Up close, Julian could feel uncharacteristic warmth radiating from Garak, an alarming sign from a person of reptilian origin. 

“My dear, that will not be possible. I assure you that the finest minds on Cardassia solved this problem a long time ago, and there is no cure once puberty has started, and unless you can take us back in time _several_ decades...”

“Well, then we need to go to Quark’s. You’re lucky the holosuites will be empty this time of night. It’s cliche, but Vulcan Love Slave 3 really is an improvement on what has come before, really avoids the usual sequel problems...”

Garak looks appalled. “I honestly would rather die, Doctor.”

“Well, it is that or go to the infirmary, and I will be abusing my medical transport privileges either way, so make up your mind now, Garak, or I shall make it up for you.”

The way Garak closed his eyes and sighed heavily in defeat did not bring Julian any of the usual satisfaction.

\---

It should have been a sign that something really was up when Garak came willingly into the infirmary after that.

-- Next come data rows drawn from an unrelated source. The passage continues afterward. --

-- pv_equiv track=rewrite | github.com/daniel-reich/ubiquitous-fiesta | ksiA6Q34iXgTcMeZF_12.py | bonus
-- ===== SOURCE A (Python) =====
-- def bonus(days):
--   if days<=32:
--     return 0
--   total=0
--   for days in range(33,days+1):
--     if days>=33 and days<=40:
--       total+=325
--     elif days>=41 and days<=48:
--       total+=550
--     else:
--       total+=600
--   return total
-- ===== SOURCE B (Python) =====
-- def bonus(days):
--   if days <= 32:
--     return 0
--   return (325 * (min(days, 40) - 32)
--           + 550 * max(min(days, 48) - 40, 0)
--           + 600 * max(days - 48, 0))
-- ===== Notes on version B (the rewrite author's own statement) =====
-- stated objective: faster
-- what changed: Replaces the day-by-day loop with a closed-form sum: each bonus band's rate times its clamped day count.
import Mathlib
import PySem

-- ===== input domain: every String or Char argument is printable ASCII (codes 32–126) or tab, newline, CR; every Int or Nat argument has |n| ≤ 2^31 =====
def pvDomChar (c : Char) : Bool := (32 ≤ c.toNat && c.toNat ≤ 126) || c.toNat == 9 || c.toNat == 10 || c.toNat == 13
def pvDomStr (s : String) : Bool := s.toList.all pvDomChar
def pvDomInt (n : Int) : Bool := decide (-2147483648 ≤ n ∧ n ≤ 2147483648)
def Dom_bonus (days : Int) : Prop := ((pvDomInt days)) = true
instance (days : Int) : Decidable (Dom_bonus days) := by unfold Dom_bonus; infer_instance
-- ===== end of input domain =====

-- B replaces A's day-by-day loop with a closed-form per-band sum (measured asymptotically faster).


-- ===== PORT A =====
def bonusStep (total d : Int) : Int :=
  if 33 ≤ d ∧ d ≤ 40 then total + 325
  else if 41 ≤ d ∧ d ≤ 48 then total + 550
  else total + 600

def bonus (days : Int) : Int :=
  if days ≤ 32 then 0
  else (PySem.List.pyRange 33 (days + 1) 1).foldl bonusStep 0

-- ===== PORT B =====
def bonus_alt (days : Int) : Int :=
  if days ≤ 32 then 0
  else 325 * (min days 40 - 32) + 550 * max (min days 48 - 40) 0 + 600 * max (days - 48) 0

-- ===== PRECONDITION & SPEC =====
def Spec_bonus (days : Int) (out : Int) : Prop := out = bonus_alt days
instance (days : Int) (out : Int) : Decidable (Spec_bonus days out) := by unfold Spec_bonus; infer_instance

-- ===== CLAIM (what is proved, stated in full; the proofs are below) =====
def Claim_equal_bonus : Prop := ∀ (days : Int), Dom_bonus days → Spec_bonus days (bonus days)

-- ===== LEMMAS AND PROOFS =====
theorem bonus_loop_closed (days : Int) (h : 33 ≤ days) :
    (PySem.List.pyRange 33 (days + 1) 1).foldl bonusStep 0 =
      325 * (min days 40 - 32) + 550 * max (min days 48 - 40) 0 + 600 * max (days - 48) 0 := by
  induction days, h using Int.le_induction with
  | base =>
      rw [show (33 : Int) + 1 = 33 + 1 by rfl, PySem.List.pyRange_one_succ_right (by omega)]
      rw [PySem.List.pyRange_one_eq_nil (by omega)]
      simp [bonusStep]
  | succ d hd ih =>
      rw [PySem.List.pyRange_one_succ_right (by omega), List.foldl_append]
      rw [ih]
      simp only [List.foldl_cons, List.foldl_nil, bonusStep]
      split_ifs <;> omega

theorem bonus_spec : Claim_equal_bonus := by
  intro days _
  unfold Spec_bonus bonus bonus_alt
  by_cases h : days ≤ 32
  · simp [h]
  · simp only [if_neg h]
    exact bonus_loop_closed days (by omega)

He even got on the biobed without complaining, although Julian couldn’t get him into a robe.

“The colours, my dear, I really cannot abide the _brightness_ in my delicate state. Truly, Bajor’s sense of taste proves that they belong in the Federation.”

“Are you sure?” Julian said, busying himself with the controls and not particularly listening.

“My dear, I would happily write them a reference letter ensuring so.”

“I will make sure to tell Major Kira that the planet has your support. Now, get dressed, the biobed can be strange with fabrics that have metal in them and…”

“This is the finest Lemurian wool, Doctor. I assure you it is a good insulator, nothing more”, Garak snapped, and he looked so upset that Julian ran the scan anyway, overriding the bed’s need for the conductive fabric to allow for the wider spectrum. He wasn’t going to be looking for anything microcellular anyway.

There are three biobeds in the DS9 infirmary, two of which are brand new, state of the art feats of engineering that the Federation gifted Bajor when they took over the station. Julian has read the operating manual cover to cover five times over the years, each time carefully hiding it away in case someone else reads it and realises that they probably don’t need him anymore. You could run Starfleet Medical itself with a fleet of modern bio beds and some EMHs for something for people to complain about.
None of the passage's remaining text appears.